» WHAT NEEDS TO BE DONE
For the entries below, the result should be an exact transcription of the lines from the one with "(PySem.List.enumerate ir.2).foldl (fun" up to and including the one with "decide (a ≠", and only those.

===== DATASET CONTENT

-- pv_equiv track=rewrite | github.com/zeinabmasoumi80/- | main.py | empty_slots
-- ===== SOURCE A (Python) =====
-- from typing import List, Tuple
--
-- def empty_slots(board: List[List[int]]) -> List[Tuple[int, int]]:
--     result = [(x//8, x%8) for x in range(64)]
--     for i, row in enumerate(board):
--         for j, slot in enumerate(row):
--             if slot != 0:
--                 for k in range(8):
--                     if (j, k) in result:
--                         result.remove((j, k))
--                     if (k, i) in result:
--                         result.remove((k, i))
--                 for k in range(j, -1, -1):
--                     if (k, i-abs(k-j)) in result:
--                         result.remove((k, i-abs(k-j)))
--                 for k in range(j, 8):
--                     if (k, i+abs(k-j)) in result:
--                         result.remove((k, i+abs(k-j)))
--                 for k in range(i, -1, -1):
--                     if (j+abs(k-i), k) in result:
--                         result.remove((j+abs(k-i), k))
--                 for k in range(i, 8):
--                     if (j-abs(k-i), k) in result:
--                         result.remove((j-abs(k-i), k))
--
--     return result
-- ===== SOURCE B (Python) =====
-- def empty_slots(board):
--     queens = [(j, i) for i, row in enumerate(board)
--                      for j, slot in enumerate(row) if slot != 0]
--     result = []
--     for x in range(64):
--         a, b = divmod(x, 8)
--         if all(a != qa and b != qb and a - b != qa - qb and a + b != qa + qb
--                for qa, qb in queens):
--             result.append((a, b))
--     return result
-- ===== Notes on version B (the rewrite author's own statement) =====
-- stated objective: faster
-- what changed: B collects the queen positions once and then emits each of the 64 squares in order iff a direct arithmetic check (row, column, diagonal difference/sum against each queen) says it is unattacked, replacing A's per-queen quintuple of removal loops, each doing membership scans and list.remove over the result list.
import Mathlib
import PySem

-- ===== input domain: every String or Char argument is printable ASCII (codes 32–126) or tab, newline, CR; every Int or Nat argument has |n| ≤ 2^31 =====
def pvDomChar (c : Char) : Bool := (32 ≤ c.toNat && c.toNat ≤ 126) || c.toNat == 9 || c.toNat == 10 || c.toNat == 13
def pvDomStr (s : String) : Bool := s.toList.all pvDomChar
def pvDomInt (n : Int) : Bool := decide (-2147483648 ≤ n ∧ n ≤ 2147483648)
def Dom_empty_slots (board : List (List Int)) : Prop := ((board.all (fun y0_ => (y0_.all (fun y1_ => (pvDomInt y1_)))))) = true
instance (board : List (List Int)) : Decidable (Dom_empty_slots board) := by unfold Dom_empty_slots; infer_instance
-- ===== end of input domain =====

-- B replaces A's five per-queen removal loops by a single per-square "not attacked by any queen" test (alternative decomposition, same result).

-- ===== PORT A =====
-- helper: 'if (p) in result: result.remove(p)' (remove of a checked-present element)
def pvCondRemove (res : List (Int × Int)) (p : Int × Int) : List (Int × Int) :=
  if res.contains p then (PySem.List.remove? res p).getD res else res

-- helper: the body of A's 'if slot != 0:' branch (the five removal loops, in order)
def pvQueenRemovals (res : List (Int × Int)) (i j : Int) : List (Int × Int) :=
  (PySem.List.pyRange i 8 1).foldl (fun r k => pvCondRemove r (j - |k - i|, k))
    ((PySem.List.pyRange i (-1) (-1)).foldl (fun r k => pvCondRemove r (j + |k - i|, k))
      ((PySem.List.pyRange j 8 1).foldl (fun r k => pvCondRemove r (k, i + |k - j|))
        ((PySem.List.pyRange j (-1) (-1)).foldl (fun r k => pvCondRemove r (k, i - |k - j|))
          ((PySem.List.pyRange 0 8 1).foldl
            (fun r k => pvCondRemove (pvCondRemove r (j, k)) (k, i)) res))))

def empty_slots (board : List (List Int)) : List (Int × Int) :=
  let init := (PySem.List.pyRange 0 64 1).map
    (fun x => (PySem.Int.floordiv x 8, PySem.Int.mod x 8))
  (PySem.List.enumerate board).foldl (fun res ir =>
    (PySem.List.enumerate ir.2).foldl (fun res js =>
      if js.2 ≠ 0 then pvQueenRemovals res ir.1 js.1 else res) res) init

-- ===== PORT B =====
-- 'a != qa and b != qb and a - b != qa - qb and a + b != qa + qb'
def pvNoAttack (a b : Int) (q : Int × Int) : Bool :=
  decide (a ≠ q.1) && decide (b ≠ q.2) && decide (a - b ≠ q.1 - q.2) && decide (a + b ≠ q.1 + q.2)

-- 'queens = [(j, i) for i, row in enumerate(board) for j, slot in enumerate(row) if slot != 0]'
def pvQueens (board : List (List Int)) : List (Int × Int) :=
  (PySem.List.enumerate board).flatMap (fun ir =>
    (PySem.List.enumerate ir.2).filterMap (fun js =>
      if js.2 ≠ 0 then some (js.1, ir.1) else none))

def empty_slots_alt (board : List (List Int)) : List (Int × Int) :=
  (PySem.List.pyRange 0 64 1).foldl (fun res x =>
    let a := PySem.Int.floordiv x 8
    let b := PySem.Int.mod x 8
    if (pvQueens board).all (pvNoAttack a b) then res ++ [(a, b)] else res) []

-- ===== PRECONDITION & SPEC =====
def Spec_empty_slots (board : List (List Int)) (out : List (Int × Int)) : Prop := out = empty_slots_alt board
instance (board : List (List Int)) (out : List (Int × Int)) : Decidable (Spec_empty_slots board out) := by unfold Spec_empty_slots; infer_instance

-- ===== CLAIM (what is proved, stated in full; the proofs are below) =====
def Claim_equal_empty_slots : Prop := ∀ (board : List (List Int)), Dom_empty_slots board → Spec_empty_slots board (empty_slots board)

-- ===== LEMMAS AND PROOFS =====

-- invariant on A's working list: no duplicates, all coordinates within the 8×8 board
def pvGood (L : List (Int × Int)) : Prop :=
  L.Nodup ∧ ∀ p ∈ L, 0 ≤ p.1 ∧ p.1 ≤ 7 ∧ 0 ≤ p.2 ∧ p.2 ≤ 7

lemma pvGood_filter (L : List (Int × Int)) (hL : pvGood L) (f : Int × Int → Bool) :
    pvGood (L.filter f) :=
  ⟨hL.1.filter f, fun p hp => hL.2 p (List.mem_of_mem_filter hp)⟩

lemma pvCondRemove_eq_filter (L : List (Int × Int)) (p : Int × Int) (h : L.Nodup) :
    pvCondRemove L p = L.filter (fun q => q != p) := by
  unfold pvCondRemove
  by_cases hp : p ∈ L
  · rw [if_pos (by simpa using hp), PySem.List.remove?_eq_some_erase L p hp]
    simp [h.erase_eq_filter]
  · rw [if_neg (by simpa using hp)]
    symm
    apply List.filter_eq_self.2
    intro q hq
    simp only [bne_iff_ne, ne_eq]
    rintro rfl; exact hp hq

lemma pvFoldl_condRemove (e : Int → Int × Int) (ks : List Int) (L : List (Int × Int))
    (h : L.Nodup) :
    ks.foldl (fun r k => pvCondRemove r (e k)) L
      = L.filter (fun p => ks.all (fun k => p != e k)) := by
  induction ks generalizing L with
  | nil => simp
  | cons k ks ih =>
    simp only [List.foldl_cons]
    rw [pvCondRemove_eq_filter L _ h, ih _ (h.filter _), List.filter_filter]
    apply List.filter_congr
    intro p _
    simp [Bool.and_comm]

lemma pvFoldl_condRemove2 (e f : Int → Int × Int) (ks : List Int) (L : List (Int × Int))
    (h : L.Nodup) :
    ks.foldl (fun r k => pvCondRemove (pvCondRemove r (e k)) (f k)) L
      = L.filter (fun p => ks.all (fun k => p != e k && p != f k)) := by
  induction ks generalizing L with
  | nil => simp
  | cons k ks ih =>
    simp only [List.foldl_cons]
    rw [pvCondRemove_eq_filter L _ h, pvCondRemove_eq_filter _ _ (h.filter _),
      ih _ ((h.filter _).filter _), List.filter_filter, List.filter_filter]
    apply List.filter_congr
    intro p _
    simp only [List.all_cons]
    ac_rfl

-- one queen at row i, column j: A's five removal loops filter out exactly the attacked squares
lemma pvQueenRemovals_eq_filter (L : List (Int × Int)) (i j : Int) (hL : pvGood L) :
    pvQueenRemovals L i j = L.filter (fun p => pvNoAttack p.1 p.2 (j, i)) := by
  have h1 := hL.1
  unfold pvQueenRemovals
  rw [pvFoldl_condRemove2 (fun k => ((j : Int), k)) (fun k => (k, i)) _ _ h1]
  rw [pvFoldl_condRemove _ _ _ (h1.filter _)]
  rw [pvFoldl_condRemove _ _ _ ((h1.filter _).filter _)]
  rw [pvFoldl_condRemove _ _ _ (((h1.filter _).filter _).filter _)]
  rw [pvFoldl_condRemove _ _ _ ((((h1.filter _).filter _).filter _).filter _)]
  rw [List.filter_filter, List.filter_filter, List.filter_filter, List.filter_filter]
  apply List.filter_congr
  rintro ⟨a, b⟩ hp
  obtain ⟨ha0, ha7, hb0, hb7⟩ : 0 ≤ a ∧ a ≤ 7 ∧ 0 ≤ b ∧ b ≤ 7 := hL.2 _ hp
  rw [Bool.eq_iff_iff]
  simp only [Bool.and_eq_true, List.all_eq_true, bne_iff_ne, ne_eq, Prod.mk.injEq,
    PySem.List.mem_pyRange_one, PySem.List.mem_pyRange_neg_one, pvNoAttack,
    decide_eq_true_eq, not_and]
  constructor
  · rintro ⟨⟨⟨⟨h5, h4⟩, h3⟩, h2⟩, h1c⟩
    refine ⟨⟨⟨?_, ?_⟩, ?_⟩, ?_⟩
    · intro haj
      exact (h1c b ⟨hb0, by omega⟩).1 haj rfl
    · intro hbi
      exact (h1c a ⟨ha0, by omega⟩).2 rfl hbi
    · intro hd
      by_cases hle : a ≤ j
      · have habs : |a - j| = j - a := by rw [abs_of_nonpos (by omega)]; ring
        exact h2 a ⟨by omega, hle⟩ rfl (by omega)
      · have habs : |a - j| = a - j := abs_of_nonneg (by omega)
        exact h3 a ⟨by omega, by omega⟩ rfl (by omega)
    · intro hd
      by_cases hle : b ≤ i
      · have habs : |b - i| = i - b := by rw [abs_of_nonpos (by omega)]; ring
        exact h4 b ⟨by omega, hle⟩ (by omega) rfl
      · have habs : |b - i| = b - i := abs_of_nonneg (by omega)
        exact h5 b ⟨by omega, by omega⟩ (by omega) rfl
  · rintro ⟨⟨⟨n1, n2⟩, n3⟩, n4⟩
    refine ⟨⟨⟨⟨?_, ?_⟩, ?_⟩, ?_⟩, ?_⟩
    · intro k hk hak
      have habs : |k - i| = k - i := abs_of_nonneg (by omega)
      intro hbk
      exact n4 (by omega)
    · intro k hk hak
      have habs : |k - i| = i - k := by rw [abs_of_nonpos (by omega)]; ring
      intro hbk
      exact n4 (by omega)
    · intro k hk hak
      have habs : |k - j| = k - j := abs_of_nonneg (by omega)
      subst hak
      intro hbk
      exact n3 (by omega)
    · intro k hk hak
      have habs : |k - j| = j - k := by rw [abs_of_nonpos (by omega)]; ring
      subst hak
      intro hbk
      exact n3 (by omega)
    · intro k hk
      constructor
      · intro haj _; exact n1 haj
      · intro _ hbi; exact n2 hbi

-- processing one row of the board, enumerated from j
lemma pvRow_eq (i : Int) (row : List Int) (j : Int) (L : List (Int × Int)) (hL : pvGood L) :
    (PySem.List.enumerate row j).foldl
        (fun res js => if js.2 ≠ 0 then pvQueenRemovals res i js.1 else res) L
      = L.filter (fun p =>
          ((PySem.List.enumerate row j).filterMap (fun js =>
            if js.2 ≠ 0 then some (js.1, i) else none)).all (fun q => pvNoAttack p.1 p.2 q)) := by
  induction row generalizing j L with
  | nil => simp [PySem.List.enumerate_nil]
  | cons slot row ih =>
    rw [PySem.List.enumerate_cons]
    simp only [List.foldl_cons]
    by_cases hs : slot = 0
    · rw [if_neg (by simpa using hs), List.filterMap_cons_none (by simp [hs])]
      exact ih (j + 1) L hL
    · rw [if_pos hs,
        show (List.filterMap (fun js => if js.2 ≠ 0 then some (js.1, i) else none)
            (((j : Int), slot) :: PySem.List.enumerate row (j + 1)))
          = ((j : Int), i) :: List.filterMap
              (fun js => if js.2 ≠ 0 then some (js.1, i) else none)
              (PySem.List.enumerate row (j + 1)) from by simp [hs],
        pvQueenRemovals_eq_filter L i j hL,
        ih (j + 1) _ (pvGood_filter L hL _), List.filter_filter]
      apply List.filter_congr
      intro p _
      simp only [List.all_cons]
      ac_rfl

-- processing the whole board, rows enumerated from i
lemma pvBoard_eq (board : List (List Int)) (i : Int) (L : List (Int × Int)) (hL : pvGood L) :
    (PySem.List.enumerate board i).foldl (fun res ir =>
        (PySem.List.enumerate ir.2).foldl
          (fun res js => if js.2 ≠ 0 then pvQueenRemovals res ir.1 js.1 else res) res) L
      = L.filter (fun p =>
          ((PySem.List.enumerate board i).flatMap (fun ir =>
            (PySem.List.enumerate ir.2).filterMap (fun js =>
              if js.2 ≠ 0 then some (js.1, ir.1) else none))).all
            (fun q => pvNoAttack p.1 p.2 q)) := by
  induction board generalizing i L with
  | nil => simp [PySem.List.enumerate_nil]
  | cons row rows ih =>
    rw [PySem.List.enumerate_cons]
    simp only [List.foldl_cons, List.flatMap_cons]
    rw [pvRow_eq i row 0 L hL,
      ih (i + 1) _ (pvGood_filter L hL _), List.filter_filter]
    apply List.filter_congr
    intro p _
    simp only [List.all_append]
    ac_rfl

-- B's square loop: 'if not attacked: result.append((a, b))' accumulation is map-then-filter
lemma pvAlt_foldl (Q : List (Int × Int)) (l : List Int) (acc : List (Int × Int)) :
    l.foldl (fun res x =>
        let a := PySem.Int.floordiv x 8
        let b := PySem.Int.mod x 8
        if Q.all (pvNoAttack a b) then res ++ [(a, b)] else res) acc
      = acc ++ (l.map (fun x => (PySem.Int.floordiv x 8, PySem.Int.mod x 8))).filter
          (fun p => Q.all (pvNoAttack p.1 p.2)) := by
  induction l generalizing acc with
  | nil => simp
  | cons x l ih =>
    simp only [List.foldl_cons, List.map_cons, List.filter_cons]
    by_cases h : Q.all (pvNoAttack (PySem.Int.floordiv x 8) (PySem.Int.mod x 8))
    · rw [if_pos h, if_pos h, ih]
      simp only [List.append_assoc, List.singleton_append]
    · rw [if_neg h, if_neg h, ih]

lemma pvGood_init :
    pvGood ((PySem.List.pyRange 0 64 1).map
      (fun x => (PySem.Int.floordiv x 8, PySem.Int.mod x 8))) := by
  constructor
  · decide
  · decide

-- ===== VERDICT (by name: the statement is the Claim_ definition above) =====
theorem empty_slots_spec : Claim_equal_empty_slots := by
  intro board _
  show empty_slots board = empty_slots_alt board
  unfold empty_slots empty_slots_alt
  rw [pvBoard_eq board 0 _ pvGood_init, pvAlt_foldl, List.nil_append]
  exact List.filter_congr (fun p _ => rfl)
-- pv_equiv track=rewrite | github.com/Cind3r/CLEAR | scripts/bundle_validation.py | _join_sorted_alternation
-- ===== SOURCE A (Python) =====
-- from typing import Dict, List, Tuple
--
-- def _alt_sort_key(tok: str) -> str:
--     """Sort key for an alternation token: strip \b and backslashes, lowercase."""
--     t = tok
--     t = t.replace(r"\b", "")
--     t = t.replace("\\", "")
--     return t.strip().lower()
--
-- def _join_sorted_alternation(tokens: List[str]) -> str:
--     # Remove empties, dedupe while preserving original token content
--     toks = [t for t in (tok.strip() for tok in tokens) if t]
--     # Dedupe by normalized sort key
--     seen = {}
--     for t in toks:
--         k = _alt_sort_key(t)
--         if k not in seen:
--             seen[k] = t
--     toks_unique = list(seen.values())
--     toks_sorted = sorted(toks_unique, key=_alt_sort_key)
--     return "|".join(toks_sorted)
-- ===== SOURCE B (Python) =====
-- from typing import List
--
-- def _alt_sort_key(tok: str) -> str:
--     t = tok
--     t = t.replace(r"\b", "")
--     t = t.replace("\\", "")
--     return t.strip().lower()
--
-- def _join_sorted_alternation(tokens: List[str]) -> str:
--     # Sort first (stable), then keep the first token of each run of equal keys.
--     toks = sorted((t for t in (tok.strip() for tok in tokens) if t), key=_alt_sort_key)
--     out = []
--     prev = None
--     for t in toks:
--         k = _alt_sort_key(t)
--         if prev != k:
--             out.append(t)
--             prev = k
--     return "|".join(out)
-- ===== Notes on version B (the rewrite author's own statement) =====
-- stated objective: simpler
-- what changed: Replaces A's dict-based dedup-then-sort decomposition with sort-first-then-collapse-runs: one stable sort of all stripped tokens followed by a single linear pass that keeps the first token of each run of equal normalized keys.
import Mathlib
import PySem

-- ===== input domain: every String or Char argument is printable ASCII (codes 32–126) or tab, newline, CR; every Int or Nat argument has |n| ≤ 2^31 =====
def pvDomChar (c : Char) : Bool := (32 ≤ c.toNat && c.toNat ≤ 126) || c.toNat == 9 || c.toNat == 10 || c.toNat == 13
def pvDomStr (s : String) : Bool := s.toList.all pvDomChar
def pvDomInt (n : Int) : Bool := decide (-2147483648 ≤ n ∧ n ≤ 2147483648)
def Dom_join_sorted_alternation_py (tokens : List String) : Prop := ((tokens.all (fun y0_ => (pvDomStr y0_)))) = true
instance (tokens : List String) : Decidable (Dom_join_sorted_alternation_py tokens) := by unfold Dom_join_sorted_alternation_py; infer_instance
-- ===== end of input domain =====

==========

» RESULT OF THIS TASK
    (PySem.List.enumerate ir.2).foldl (fun res js =>
      if js.2 ≠ 0 then pvQueenRemovals res ir.1 js.1 else res) res) init

-- ===== PORT B =====
-- 'a != qa and b != qb and a - b != qa - qb and a + b != qa + qb'
def pvNoAttack (a b : Int) (q : Int × Int) : Bool :=
  decide (a ≠ q.1) && decide (b ≠ q.2) && decide (a - b ≠ q.1 - q.2) && decide (a + b ≠ q.1 + q.2)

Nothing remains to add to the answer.